[MATERIAL SHOWN Boundary: Start]
-- pv_equiv track=rewrite | github.com/plecmaciej/Leetcode-solutions | 3754-concatenate-non-zero-digits-and-multiply-by-sum-i/3754-concatenate-non-zero-digits-and-multiply-by-sum-i.py | sumAndMultiply
-- ===== SOURCE A (Python) =====
-- def sumAndMultiply(n: int) -> int:
--     counter = 0
--     sume = 0
--     x = 0
--     while n > 0:
--         if n % 10 is not 0:
--             x = pow(10, counter) * (n % 10) + x
--             sume += n % 10
--             counter += 1
--         n = n // 10
--
--     return x * sume
-- ===== SOURCE B (Python) =====
-- def sumAndMultiply(n: int) -> int:
--     ds = []
--     while n > 0:
--         d = n % 10
--         if d:
--             ds.append(d)
--         n //= 10
--     ds.reverse()
--     x = 0
--     for d in ds:
--         x = 10 * x + d
--     return x * sum(ds)
-- ===== Notes on version B (the rewrite author's own statement) =====
-- stated objective: alternative
-- what changed: B collects the nonzero digits into a list, reverses it and builds the concatenation MSB-first by Horner's rule (x = 10*x + d), instead of A's one-pass LSB accumulation with a running counter and pow(10, counter) recomputed at every digit.
import Mathlib
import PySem

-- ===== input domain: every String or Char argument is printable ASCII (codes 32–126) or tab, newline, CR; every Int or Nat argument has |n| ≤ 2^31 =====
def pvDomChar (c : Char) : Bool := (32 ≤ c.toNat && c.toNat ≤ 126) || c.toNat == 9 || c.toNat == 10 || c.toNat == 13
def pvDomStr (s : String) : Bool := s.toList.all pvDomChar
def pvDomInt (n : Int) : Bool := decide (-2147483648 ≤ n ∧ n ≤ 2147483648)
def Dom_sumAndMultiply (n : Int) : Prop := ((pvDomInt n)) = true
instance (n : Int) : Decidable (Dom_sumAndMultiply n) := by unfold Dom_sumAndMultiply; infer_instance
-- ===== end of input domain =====

-- B replaces A's LSB-first accumulation with pow(10,counter) by collect-reverse-Horner; alternative structure, return value identical.

-- ===== PORT A =====
-- A's while loop, state (n, counter, sume, x); after the loop, x * sume.
-- counter only ever holds 0,1,2,…, so pow(10, counter) is ported as 10 ^ counter.toNat.
def sumAndMultiplyGo (n counter sume x : Int) : Int :=
  if _h : 0 < n then
    if PySem.Int.mod n 10 ≠ 0 then
      sumAndMultiplyGo (PySem.Int.floordiv n 10) (counter + 1)
        (sume + PySem.Int.mod n 10) (10 ^ counter.toNat * PySem.Int.mod n 10 + x)
    else
      sumAndMultiplyGo (PySem.Int.floordiv n 10) counter sume x
  else x * sume
termination_by n.toNat
decreasing_by
  all_goals
    rw [PySem.Int.floordiv_eq_ediv_of_pos (by omega : (0:Int) < 10)]
    have h1 : n / 10 < n := Int.ediv_lt_of_lt_mul (by omega) (by omega)
    have h2 : 0 ≤ n / 10 := Int.ediv_nonneg (by omega) (by omega)
    omega

def sumAndMultiply (n : Int) : Int := sumAndMultiplyGo n 0 0 0

-- ===== PORT B =====
-- B's first while loop: append each nonzero digit (least significant first) to ds.
def collectGo (n : Int) (ds : List Int) : List Int :=
  if _h : 0 < n then
    collectGo (PySem.Int.floordiv n 10)
      (if PySem.Int.mod n 10 ≠ 0 then ds ++ [PySem.Int.mod n 10] else ds)
  else ds
termination_by n.toNat
decreasing_by
  rw [PySem.Int.floordiv_eq_ediv_of_pos (by omega : (0:Int) < 10)]
  have h1 : n / 10 < n := Int.ediv_lt_of_lt_mul (by omega) (by omega)
  have h2 : 0 ≤ n / 10 := Int.ediv_nonneg (by omega) (by omega)
  omega

-- ds.reverse(), then Horner's rule x = 10*x + d over ds, then x * sum(ds)
def sumAndMultiply_alt (n : Int) : Int :=
  let ds := (collectGo n []).reverse
  let x := ds.foldl (fun x d => 10 * x + d) 0
  x * ds.sum

-- ===== PRECONDITION & SPEC =====
def Spec_sumAndMultiply (n : Int) (out : Int) : Prop := out = sumAndMultiply_alt n
instance (n : Int) (out : Int) : Decidable (Spec_sumAndMultiply n out) := by unfold Spec_sumAndMultiply; infer_instance

-- ===== CLAIM (what is proved, stated in full; the proofs are below) =====
def Claim_equal_sumAndMultiply : Prop := ∀ (n : Int), Dom_sumAndMultiply n → Spec_sumAndMultiply n (sumAndMultiply n)

-- ===== LEMMAS AND PROOFS =====

-- value of a digit list read least-significant-digit first
def lsbVal : List Int → Int
  | [] => 0
  | d :: t => d + 10 * lsbVal t

theorem collectGo_pos (n : Int) (ds : List Int) (h : 0 < n) :
    collectGo n ds = collectGo (PySem.Int.floordiv n 10)
      (if PySem.Int.mod n 10 ≠ 0 then ds ++ [PySem.Int.mod n 10] else ds) := by
  rw [collectGo, dif_pos h]

theorem collectGo_nonpos (n : Int) (ds : List Int) (h : ¬ 0 < n) : collectGo n ds = ds := by
  rw [collectGo, dif_neg h]

theorem goA_pos (n c s x : Int) (h : 0 < n) :
    sumAndMultiplyGo n c s x =
      if PySem.Int.mod n 10 ≠ 0 then
        sumAndMultiplyGo (PySem.Int.floordiv n 10) (c + 1)
          (s + PySem.Int.mod n 10) (10 ^ c.toNat * PySem.Int.mod n 10 + x)
      else
        sumAndMultiplyGo (PySem.Int.floordiv n 10) c s x := by
  rw [sumAndMultiplyGo, dif_pos h]

theorem goA_nonpos (n c s x : Int) (h : ¬ 0 < n) : sumAndMultiplyGo n c s x = x * s := by
  rw [sumAndMultiplyGo, dif_neg h]

theorem collectGo_acc_aux (k : Nat) :
    ∀ n : Int, n.toNat ≤ k → ∀ ds, collectGo n ds = ds ++ collectGo n [] := by
  induction k with
  | zero =>
    intro n hn ds
    rw [collectGo_nonpos n ds (by omega), collectGo_nonpos n [] (by omega)]
    simp
  | succ k ih =>
    intro n hn ds
    by_cases h : 0 < n
    · have h1 : n / 10 < n := Int.ediv_lt_of_lt_mul (by omega) (by omega)
      have h2 : 0 ≤ n / 10 := Int.ediv_nonneg (by omega) (by omega)
      have hfd : PySem.Int.floordiv n 10 = n / 10 :=
        PySem.Int.floordiv_eq_ediv_of_pos (by omega)
      have hb : (n / 10).toNat ≤ k := by omega
      rw [collectGo_pos n ds h, collectGo_pos n [] h, hfd]
      by_cases hd : PySem.Int.mod n 10 ≠ 0
      · rw [if_pos hd, if_pos hd, ih (n / 10) hb,
          ih (n / 10) hb ([] ++ [PySem.Int.mod n 10])]
        simp
      · rw [if_neg hd, if_neg hd, ih (n / 10) hb]
    · rw [collectGo_nonpos n ds h, collectGo_nonpos n [] h]; simp

theorem collectGo_acc (n : Int) (ds : List Int) : collectGo n ds = ds ++ collectGo n [] :=
  collectGo_acc_aux n.toNat n le_rfl ds

theorem goA_eq_aux (k : Nat) :
    ∀ n : Int, n.toNat ≤ k → ∀ c s x : Int, 0 ≤ c →
      sumAndMultiplyGo n c s x
        = (x + 10 ^ c.toNat * lsbVal (collectGo n [])) * (s + (collectGo n []).sum) := by
  induction k with
  | zero =>
    intro n hn c s x _
    rw [goA_nonpos n c s x (by omega), collectGo_nonpos n [] (by omega)]
    simp [lsbVal]
  | succ k ih =>
    intro n hn c s x hc
    by_cases h : 0 < n
    · have h1 : n / 10 < n := Int.ediv_lt_of_lt_mul (by omega) (by omega)
      have h2 : 0 ≤ n / 10 := Int.ediv_nonneg (by omega) (by omega)
      have hfd : PySem.Int.floordiv n 10 = n / 10 :=
        PySem.Int.floordiv_eq_ediv_of_pos (by omega)
      have hb : (n / 10).toNat ≤ k := by omega
      rw [goA_pos n c s x h, collectGo_pos n [] h, hfd]
      by_cases hd : PySem.Int.mod n 10 ≠ 0
      · rw [if_pos hd, if_pos hd, ih (n / 10) hb _ _ _ (by omega),
          List.nil_append, collectGo_acc (n / 10) [PySem.Int.mod n 10]]
        have hcs : (c + 1).toNat = c.toNat + 1 := by omega
        simp only [lsbVal, List.singleton_append, List.sum_cons, hcs, pow_succ]
        ring
      · rw [if_neg hd, if_neg hd, ih (n / 10) hb _ _ _ hc]
    · rw [goA_nonpos n c s x h, collectGo_nonpos n [] h]
      simp [lsbVal]

theorem foldl_reverse_horner (l : List Int) :
    ∀ x0 : Int, l.reverse.foldl (fun x d => 10 * x + d) x0 = x0 * 10 ^ l.length + lsbVal l := by
  induction l with
  | nil => intro x0; simp [lsbVal]
  | cons d t ih =>
    intro x0
    simp only [List.reverse_cons, List.foldl_append, List.foldl_cons, List.foldl_nil, ih,
      lsbVal, List.length_cons]
    ring

-- ===== VERDICT (by name: the statement is the Claim_ definition above) =====
theorem sumAndMultiply_spec : Claim_equal_sumAndMultiply := by
  intro n _
  show sumAndMultiplyGo n 0 0 0 =
    ((collectGo n []).reverse.foldl (fun x d => 10 * x + d) 0) * (collectGo n []).reverse.sum
  rw [goA_eq_aux n.toNat n le_rfl 0 0 0 le_rfl, foldl_reverse_horner, List.sum_reverse]
  simp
[MATERIAL SHOWN Boundary: End]
▸ TASK
Extract all lines from the material above that include the word "rewrite".

▸ TASK RESULT
-- pv_equiv track=rewrite | github.com/plecmaciej/Leetcode-solutions | 3754-concatenate-non-zero-digits-and-multiply-by-sum-i/3754-concatenate-non-zero-digits-and-multiply-by-sum-i.py | sumAndMultiply
-- ===== Notes on version B (the rewrite author's own statement) =====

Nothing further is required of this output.